• [Assignment]
Set out exactly every line of the entries below, starting at the line that holds "else pathLoop cs i" and stopping after the line that holds "else c :: rest".

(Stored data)
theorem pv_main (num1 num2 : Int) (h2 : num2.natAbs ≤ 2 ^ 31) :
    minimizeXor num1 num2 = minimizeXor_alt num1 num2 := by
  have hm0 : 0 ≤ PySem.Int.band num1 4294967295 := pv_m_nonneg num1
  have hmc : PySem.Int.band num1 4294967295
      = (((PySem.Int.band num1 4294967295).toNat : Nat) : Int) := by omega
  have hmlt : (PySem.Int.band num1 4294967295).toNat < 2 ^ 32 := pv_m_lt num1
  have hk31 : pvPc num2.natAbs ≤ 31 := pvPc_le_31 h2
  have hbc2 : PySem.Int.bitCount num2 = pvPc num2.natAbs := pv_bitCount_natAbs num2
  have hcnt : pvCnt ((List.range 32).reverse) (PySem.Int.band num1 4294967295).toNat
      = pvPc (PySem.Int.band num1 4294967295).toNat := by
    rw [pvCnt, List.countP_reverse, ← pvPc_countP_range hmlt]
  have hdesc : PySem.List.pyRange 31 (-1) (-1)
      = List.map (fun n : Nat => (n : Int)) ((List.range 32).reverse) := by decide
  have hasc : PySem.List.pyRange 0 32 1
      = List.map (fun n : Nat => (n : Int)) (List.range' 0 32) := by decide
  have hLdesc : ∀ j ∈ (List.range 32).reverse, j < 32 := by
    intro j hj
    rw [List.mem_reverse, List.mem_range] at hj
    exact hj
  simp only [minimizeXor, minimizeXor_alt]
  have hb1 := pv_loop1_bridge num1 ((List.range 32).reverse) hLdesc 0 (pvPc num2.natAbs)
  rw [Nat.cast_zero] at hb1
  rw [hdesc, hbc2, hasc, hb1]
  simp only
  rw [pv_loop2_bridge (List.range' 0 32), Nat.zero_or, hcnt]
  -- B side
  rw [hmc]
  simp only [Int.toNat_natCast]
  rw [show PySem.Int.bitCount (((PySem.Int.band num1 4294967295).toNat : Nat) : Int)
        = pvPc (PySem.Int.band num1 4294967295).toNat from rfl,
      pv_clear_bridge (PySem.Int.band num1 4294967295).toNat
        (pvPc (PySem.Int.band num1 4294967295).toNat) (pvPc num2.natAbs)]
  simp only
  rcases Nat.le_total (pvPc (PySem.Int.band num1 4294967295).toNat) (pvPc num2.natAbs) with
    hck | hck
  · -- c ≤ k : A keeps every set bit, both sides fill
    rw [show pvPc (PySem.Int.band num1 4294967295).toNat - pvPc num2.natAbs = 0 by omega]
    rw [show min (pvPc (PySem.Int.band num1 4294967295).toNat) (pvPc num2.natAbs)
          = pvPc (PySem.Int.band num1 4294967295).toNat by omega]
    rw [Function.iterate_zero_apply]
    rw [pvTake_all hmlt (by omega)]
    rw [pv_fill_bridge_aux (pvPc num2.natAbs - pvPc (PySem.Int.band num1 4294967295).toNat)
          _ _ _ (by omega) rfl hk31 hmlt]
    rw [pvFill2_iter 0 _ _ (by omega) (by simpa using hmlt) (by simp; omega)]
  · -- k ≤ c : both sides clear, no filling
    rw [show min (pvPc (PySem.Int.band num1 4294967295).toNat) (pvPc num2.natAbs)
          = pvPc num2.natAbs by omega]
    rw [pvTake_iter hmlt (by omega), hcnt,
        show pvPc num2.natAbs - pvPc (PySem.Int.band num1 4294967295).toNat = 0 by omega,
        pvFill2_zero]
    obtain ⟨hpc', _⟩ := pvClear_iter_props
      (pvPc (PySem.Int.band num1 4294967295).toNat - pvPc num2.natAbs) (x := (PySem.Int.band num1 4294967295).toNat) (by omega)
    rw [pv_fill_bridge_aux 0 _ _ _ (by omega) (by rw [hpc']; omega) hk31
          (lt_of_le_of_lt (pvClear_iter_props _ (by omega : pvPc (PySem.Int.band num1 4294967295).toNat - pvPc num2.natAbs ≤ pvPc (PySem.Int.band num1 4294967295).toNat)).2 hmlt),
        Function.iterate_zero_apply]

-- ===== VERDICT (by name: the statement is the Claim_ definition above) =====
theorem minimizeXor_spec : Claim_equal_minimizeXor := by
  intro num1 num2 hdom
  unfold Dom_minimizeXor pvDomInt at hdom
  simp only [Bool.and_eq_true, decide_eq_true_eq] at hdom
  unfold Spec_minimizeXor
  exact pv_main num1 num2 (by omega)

...

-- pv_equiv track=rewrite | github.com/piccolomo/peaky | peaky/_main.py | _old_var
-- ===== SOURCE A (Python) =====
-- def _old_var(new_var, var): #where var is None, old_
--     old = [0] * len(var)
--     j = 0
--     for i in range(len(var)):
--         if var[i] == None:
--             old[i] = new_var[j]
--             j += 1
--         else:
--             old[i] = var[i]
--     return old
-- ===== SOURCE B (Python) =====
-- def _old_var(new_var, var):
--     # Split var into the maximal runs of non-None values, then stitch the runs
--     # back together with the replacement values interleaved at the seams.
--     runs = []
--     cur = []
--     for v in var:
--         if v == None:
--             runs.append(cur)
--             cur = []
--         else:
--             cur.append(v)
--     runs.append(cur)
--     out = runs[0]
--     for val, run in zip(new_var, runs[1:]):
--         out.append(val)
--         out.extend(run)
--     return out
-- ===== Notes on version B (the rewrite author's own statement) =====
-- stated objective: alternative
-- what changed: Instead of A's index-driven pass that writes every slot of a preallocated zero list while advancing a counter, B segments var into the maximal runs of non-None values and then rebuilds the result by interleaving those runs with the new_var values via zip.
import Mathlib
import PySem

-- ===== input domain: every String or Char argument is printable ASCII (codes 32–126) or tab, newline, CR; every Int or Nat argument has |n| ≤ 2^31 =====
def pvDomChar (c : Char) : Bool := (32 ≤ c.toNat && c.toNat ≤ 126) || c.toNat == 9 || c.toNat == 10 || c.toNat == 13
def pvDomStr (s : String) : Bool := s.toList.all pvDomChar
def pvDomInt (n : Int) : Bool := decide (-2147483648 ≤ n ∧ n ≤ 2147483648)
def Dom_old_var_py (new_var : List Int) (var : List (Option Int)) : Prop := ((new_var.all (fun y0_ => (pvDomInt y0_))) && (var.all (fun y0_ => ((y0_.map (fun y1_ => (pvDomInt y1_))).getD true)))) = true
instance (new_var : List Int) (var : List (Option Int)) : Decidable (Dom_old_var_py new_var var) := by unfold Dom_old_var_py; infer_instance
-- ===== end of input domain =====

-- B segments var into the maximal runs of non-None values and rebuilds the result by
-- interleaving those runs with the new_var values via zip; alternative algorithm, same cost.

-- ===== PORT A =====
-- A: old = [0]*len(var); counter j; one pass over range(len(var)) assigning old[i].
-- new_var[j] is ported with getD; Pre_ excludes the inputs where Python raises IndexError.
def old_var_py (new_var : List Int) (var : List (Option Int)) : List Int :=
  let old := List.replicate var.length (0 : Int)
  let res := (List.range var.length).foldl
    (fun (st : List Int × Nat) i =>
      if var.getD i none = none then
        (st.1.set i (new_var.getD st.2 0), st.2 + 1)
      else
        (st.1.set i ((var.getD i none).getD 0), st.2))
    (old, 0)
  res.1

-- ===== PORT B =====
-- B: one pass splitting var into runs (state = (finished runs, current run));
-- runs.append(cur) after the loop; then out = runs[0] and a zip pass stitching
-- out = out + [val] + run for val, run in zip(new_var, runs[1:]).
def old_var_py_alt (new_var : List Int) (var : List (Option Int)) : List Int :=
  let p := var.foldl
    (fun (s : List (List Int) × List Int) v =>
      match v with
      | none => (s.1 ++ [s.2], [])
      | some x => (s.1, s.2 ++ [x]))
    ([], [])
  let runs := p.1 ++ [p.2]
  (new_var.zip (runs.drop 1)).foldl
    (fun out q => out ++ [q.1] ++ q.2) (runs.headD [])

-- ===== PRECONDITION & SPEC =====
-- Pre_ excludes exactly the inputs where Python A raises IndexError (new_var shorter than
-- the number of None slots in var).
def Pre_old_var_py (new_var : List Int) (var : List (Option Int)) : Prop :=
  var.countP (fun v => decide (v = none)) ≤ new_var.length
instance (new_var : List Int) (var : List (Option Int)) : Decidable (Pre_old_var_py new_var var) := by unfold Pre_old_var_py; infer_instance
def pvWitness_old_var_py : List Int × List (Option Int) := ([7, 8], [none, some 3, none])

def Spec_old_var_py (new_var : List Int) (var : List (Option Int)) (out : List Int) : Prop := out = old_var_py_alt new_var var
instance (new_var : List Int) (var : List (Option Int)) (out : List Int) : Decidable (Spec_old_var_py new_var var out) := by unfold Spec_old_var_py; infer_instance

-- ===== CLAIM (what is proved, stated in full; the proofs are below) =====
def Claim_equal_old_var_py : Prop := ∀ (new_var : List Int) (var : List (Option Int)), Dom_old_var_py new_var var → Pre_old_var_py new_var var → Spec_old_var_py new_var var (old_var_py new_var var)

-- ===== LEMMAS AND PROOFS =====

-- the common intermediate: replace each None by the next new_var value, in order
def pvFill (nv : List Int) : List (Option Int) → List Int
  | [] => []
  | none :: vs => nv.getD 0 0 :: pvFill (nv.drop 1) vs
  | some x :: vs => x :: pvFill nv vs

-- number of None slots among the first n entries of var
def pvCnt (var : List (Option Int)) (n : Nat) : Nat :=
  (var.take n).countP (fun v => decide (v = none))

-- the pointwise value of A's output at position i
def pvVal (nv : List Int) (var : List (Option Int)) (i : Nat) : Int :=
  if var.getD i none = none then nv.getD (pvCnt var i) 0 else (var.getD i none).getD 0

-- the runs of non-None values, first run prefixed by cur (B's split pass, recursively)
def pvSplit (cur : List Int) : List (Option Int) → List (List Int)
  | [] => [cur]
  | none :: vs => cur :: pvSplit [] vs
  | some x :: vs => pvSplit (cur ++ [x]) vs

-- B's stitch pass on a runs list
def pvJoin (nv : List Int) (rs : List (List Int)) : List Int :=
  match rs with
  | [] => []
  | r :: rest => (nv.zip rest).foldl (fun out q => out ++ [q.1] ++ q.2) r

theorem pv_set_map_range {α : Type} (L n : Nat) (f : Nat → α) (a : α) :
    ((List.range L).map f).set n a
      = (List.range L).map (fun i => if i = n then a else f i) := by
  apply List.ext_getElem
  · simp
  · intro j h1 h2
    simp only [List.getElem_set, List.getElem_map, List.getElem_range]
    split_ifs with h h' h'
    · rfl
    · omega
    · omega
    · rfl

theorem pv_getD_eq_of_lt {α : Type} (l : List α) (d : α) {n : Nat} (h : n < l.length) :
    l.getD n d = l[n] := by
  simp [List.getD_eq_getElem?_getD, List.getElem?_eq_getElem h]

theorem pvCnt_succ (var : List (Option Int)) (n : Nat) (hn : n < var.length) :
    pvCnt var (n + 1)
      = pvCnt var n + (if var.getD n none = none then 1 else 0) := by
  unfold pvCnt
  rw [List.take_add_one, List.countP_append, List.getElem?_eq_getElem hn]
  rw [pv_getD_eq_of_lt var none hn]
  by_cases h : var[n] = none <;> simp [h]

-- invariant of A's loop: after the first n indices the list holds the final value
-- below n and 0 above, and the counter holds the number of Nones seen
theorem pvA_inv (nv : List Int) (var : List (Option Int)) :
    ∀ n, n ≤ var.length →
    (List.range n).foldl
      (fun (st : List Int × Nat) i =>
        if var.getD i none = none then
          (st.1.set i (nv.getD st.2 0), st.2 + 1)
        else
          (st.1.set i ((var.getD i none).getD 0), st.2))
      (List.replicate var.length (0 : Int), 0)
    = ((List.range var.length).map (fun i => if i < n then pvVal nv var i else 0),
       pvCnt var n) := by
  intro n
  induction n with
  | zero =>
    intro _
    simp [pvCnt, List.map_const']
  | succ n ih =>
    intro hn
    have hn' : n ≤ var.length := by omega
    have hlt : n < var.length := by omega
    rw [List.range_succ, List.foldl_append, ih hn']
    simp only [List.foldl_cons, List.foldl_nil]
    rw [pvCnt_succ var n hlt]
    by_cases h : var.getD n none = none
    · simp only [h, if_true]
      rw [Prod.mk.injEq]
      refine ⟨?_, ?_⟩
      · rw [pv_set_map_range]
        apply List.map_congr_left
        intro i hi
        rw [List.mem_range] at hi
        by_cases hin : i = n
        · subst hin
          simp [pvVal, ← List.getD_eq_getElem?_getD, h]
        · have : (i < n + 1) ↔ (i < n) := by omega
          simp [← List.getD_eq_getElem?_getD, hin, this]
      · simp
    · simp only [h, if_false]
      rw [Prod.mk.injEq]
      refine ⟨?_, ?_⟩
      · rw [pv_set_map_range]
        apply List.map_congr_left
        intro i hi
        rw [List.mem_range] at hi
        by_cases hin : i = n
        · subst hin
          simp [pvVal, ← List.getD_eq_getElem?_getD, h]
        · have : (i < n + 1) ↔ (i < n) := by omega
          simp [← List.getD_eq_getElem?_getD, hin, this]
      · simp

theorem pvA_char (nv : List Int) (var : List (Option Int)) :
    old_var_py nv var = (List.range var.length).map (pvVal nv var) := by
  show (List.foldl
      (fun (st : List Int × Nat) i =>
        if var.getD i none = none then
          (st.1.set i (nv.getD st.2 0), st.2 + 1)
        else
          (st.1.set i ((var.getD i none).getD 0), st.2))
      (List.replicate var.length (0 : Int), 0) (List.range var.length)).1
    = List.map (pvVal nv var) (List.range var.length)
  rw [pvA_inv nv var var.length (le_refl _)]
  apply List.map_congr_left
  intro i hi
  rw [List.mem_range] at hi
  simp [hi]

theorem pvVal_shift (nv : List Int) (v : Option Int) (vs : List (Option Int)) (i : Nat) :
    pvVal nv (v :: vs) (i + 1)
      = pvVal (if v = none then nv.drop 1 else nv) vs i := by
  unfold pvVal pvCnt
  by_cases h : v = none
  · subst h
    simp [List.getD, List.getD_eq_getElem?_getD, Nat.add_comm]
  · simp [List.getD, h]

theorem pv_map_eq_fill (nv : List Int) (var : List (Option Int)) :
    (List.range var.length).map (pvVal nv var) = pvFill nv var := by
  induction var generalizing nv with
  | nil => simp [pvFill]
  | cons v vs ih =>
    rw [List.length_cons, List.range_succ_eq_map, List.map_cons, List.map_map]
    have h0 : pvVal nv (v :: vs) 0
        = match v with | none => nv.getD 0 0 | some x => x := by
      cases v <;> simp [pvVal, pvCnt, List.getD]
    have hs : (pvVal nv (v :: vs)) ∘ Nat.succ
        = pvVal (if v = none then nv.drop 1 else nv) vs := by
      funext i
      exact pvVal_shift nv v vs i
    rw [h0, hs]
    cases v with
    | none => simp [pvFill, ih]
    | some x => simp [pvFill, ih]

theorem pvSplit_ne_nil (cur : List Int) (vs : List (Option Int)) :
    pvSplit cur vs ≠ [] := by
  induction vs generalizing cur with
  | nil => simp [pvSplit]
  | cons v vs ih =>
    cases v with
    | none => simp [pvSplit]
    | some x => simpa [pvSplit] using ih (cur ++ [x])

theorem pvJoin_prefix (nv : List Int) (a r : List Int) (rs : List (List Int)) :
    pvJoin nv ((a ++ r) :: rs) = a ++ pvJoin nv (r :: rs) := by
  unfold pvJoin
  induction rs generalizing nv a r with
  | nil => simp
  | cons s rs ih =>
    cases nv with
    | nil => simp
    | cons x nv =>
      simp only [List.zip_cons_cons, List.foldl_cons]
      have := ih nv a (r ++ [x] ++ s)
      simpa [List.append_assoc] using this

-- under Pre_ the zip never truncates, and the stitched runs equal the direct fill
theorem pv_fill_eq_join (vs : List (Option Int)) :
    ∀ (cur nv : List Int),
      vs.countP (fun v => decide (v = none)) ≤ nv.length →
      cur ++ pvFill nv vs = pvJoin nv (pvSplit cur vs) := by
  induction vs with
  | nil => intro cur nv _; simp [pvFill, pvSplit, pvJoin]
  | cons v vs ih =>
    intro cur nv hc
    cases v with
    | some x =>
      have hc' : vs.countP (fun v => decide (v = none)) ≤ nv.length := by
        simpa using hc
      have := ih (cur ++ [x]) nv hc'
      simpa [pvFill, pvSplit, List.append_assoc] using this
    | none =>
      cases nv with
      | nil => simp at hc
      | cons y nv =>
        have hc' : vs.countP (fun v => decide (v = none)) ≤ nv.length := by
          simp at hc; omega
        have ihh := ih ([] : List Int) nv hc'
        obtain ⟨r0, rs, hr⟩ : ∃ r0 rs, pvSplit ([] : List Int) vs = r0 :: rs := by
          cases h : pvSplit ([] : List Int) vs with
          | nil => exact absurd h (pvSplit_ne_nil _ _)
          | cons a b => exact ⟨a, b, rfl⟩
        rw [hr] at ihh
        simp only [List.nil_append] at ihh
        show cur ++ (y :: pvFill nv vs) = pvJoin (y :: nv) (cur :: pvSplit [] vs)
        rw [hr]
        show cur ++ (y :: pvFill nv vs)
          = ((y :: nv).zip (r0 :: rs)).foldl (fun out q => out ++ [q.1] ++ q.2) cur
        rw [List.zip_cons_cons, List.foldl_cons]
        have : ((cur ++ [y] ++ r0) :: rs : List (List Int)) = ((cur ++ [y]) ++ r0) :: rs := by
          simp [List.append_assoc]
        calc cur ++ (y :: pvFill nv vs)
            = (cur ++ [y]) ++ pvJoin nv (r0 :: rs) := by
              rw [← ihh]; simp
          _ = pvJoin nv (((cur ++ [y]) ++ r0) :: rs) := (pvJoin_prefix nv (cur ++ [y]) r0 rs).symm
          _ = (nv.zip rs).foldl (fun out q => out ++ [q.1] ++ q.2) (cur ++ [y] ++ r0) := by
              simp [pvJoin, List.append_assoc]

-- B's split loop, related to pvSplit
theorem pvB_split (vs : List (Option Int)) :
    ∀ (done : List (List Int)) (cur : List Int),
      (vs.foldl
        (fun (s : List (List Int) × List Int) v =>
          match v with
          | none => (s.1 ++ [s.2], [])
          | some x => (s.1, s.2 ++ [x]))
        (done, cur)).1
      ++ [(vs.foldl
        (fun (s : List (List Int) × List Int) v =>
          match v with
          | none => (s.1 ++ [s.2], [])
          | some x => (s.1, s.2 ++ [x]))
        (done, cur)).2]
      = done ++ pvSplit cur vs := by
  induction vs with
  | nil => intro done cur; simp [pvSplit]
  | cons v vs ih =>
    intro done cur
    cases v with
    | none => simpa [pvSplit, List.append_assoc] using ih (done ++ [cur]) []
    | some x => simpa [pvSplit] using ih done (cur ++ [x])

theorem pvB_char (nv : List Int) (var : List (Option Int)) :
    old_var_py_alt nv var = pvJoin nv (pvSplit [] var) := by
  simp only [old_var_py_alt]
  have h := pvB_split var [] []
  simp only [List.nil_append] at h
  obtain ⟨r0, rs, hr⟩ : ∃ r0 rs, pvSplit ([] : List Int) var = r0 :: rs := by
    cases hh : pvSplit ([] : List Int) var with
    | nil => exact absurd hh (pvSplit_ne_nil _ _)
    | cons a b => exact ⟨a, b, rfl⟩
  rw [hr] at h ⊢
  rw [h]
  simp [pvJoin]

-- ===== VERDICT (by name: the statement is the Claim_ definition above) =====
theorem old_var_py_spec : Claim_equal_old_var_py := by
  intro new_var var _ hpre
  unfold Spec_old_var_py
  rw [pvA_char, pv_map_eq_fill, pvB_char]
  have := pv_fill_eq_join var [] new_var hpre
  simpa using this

---

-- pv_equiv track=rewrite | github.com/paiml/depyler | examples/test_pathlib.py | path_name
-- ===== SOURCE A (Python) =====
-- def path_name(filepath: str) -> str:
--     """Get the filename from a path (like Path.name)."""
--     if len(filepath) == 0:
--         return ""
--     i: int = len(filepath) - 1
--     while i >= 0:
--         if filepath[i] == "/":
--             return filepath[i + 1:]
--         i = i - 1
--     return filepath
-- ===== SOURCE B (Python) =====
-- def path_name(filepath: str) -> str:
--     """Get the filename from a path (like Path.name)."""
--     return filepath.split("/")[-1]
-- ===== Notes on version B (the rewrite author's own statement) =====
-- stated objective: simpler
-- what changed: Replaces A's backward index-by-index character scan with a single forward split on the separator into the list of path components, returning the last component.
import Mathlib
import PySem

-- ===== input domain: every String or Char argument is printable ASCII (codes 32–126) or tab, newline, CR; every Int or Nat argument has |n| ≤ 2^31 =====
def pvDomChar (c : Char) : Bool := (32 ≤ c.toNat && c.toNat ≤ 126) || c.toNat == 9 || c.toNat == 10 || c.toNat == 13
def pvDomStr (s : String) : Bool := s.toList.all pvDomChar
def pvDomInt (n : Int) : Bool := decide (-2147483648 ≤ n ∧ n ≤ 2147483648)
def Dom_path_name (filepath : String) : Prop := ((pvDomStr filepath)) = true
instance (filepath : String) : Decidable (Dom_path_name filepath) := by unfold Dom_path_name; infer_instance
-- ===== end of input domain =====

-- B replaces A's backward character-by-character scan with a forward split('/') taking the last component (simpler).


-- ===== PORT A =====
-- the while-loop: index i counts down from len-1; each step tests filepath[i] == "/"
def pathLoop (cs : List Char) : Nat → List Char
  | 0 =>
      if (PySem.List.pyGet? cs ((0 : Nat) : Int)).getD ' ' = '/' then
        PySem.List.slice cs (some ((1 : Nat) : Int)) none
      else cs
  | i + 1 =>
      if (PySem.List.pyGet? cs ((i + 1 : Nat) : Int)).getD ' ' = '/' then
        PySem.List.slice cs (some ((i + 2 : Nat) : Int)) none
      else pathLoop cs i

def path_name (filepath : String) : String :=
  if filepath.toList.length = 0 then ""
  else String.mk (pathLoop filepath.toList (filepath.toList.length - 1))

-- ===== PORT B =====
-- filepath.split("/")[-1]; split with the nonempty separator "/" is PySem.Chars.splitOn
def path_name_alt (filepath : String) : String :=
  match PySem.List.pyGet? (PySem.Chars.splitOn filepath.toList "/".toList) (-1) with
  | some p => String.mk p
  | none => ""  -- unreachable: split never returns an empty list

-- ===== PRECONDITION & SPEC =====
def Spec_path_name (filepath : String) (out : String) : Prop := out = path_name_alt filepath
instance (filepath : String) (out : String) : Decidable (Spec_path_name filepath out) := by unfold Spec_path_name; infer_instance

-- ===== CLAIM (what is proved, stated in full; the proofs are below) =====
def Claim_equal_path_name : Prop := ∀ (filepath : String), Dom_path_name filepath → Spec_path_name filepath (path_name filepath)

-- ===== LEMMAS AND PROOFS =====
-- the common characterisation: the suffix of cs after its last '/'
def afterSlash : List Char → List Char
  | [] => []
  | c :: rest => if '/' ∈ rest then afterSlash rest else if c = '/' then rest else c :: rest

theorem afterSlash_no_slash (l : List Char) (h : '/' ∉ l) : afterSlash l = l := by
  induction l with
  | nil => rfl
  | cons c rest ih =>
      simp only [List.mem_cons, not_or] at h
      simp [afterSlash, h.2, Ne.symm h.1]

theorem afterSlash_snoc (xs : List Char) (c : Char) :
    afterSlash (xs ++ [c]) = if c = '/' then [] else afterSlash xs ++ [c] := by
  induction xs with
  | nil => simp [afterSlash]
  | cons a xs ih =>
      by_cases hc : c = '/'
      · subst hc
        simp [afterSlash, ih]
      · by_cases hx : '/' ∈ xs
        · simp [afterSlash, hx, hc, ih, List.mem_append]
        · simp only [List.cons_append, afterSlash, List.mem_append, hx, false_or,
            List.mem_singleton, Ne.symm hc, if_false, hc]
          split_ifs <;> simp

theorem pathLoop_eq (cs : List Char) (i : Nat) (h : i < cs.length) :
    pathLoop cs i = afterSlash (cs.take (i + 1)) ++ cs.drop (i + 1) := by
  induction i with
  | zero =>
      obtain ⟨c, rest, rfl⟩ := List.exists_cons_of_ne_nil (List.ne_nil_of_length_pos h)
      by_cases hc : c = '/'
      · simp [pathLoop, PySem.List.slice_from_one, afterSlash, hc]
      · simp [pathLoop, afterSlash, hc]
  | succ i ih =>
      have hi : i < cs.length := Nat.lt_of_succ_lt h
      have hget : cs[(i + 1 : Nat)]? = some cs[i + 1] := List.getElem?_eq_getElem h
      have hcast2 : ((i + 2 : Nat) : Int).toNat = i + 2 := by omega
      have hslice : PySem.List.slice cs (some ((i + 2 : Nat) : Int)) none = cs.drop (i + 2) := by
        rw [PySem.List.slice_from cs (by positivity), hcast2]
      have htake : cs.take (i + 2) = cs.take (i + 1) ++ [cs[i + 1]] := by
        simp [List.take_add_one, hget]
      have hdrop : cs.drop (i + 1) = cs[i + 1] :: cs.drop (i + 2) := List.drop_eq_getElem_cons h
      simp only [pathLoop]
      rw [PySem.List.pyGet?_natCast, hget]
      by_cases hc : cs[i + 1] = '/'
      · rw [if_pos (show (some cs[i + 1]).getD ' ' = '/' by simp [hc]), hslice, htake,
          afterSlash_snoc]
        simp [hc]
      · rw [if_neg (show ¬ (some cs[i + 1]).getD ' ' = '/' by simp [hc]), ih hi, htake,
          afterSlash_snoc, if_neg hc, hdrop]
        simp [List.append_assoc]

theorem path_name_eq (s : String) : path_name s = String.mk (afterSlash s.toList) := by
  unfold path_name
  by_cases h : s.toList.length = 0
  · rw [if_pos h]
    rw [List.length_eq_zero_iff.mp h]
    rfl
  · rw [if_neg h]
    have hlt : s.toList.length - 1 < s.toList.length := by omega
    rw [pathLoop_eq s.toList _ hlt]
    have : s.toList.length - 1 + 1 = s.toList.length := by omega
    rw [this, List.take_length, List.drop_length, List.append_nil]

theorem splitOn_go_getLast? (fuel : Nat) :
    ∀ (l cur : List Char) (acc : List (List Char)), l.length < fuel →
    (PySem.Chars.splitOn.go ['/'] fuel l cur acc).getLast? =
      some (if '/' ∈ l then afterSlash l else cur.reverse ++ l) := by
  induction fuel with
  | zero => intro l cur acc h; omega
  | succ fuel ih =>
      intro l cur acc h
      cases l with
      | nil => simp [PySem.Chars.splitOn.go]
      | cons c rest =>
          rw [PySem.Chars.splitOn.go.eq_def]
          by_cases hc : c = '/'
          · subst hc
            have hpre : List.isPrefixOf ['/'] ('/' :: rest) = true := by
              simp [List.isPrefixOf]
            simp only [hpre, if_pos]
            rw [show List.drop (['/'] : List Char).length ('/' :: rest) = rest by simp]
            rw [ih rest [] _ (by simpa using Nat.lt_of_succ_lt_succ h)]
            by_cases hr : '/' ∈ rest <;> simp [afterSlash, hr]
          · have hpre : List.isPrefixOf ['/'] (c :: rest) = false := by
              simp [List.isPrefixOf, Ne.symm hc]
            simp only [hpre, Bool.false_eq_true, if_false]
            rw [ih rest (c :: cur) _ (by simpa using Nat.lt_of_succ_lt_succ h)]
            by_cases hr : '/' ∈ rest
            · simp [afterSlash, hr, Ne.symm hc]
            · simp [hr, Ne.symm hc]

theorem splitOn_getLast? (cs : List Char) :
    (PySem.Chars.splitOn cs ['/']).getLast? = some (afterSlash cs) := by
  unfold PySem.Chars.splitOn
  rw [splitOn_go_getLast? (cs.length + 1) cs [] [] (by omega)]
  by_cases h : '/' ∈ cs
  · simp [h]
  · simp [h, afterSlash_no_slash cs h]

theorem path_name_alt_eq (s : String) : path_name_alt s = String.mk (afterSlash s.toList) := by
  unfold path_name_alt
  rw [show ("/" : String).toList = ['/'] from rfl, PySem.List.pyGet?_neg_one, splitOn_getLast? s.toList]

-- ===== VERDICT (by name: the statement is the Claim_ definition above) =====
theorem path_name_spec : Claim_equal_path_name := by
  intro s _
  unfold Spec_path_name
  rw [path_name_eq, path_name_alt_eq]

• [Result]
      else pathLoop cs i

def path_name (filepath : String) : String :=
  if filepath.toList.length = 0 then ""
  else String.mk (pathLoop filepath.toList (filepath.toList.length - 1))

-- ===== PORT B =====
-- filepath.split("/")[-1]; split with the nonempty separator "/" is PySem.Chars.splitOn
def path_name_alt (filepath : String) : String :=
  match PySem.List.pyGet? (PySem.Chars.splitOn filepath.toList "/".toList) (-1) with
  | some p => String.mk p
  | none => ""  -- unreachable: split never returns an empty list

-- ===== PRECONDITION & SPEC =====
def Spec_path_name (filepath : String) (out : String) : Prop := out = path_name_alt filepath
instance (filepath : String) (out : String) : Decidable (Spec_path_name filepath out) := by unfold Spec_path_name; infer_instance

-- ===== CLAIM (what is proved, stated in full; the proofs are below) =====
def Claim_equal_path_name : Prop := ∀ (filepath : String), Dom_path_name filepath → Spec_path_name filepath (path_name filepath)

-- ===== LEMMAS AND PROOFS =====
-- the common characterisation: the suffix of cs after its last '/'
def afterSlash : List Char → List Char
  | [] => []
  | c :: rest => if '/' ∈ rest then afterSlash rest else if c = '/' then rest else c :: rest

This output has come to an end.